Bell 205A-1 Helicopter Part Fails
Bell Helicopter's Cracked Yoke Leads to Crash

This animation depicts the forces being exerted on the tail rotor blades, which weaken the tail rotor yoke and resulted in a crack in the tail rotor yoke. If large enough, these forces may result in "static overload" damage, which creates a loss of compressive residual stress and a resulting fatigue fracture. Static overloads occur when the tail rotor is stationary, not when a helicopter is in flight. Static overload can be caused by improper ground handling (such as using the tail rotor blade as a handhold to move the helicopter), collision with a vehicle, improper bearing removal while the yoke is off the helicopter, and wind gust or jet blast. The resulting crack eventually propagates throughout the yoke, causing it to separate and fail in flight.
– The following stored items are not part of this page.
-- B replaces A's outer loop over the implementation table (with an inner scan of `cases` per row)
-- by a single pass over `cases` with prebuilt id indexes and a 'used' set (objective: simpler).
-- Both Pythons mutate the case dicts in place identically; the equivalence proved here is about the
-- returned count (the Int both return).

-- shared data tables (module constants of the Python file)
def implRows : List (String × String × String) := [
  ("react.ReactIncrementalErrorLogging-test.reactincrementalerrorlogging.should_log_errors_that_occur_during_the_begin_phase",
   "react.incrementalErrorLogging.beginPhase",
   "tests_upstream/react/test_incremental_error_logging.py"),
  ("react.ReactIncrementalErrorLogging-test.reactincrementalerrorlogging.should_log_errors_that_occur_during_the_commit_phase",
   "react.incrementalErrorLogging.commitPhase",
   "tests_upstream/react/test_incremental_error_logging.py"),
  ("react.ReactIncrementalErrorLogging-test.reactincrementalerrorlogging.should_ignore_errors_thrown_in_log_method_to_prevent_cycle",
   "react.incrementalErrorLogging.logMethodCycleGuard",
   "tests_upstream/react/test_incremental_error_logging.py"),
  ("react.ReactIncrementalErrorLogging-test.reactincrementalerrorlogging.resets_instance_variables_before_unmounting_failed_node",
   "react.incrementalErrorLogging.resetInstanceStateBeforeUnmountFailedNode",
   "tests_upstream/react/test_incremental_error_logging.py"),
  ("react.ReactIncrementalErrorReplay-test.reactincrementalerrorreplay.should_ignore_error_if_it_doesn_t_throw_on_retry",
   "react.incrementalErrorReplay.ignoreErrorIfRetrySucceeds",
   "tests_upstream/react/test_incremental_error_replay.py")]

def ngRows : List (String × String) := [
  ("react.ReactIncrementalErrorLogging-test.reactincrementalerrorlogging.does_not_report_internal_offscreen_component_for_errors_thrown_during_reconciliation_inside_activity",
   "Deferred: depends on internal Offscreen/Activity fiber reporting semantics not modeled by the current noop renderer."),
  ("react.ReactIncrementalErrorLogging-test.reactincrementalerrorlogging.does_not_report_internal_offscreen_component_for_errors_thrown_during_reconciliation_inside_suspense",
   "Deferred: depends on internal Offscreen/Suspense fiber reporting semantics not modeled by the current noop renderer."),
  ("react.ReactIncrementalErrorReplay-test.reactincrementalerrorreplay.should_fail_gracefully_on_error_in_the_host_environment",
   "Deferred: depends on a host config that can throw 'Error in host config.' during reconciliation/commit.")]

-- c.get(k) on a dict[str, Optional[str]]: missing key and stored None both give None
def pvGet (c : List (String × Option String)) (k : String) : Option String :=
  ((PySem.Dict.mk c).get? k).getD none
-- c[k] = v (in-place overwrite, insertion order kept)
def pvSet (c : List (String × Option String)) (k : String) (v : Option String) : List (String × Option String) :=
  ((PySem.Dict.mk c).insert k v).items
-- `row_id in non_goal_by_id` (row_id may be None, which is never a key)
def ngMem (rid : Option String) : Bool := match rid with
  | some s => (PySem.Dict.mk ngRows).contains s
  | none => false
Baum Hedlund had this animation prepared as one of several to be shown as evidence during their 2006 product liability trial at Los Angeles Superior Court against Bell Helicopter Textron, Inc., and Bell Technical Services, Inc.

History: A Bell Model 205A-1 helicopter, owned and operated by the LAFD crashed in Griffith Park during an airlift rescue operation in Los Angeles on March 23, 1998. The helicopter was airlifting an injured child from a car accident when the helicopter's tail rotor yoke failed and caused the aircraft to crash, destroying the helicopter and killing the child, two LAFD paramedics and an LAFD helicopter apparatus operator.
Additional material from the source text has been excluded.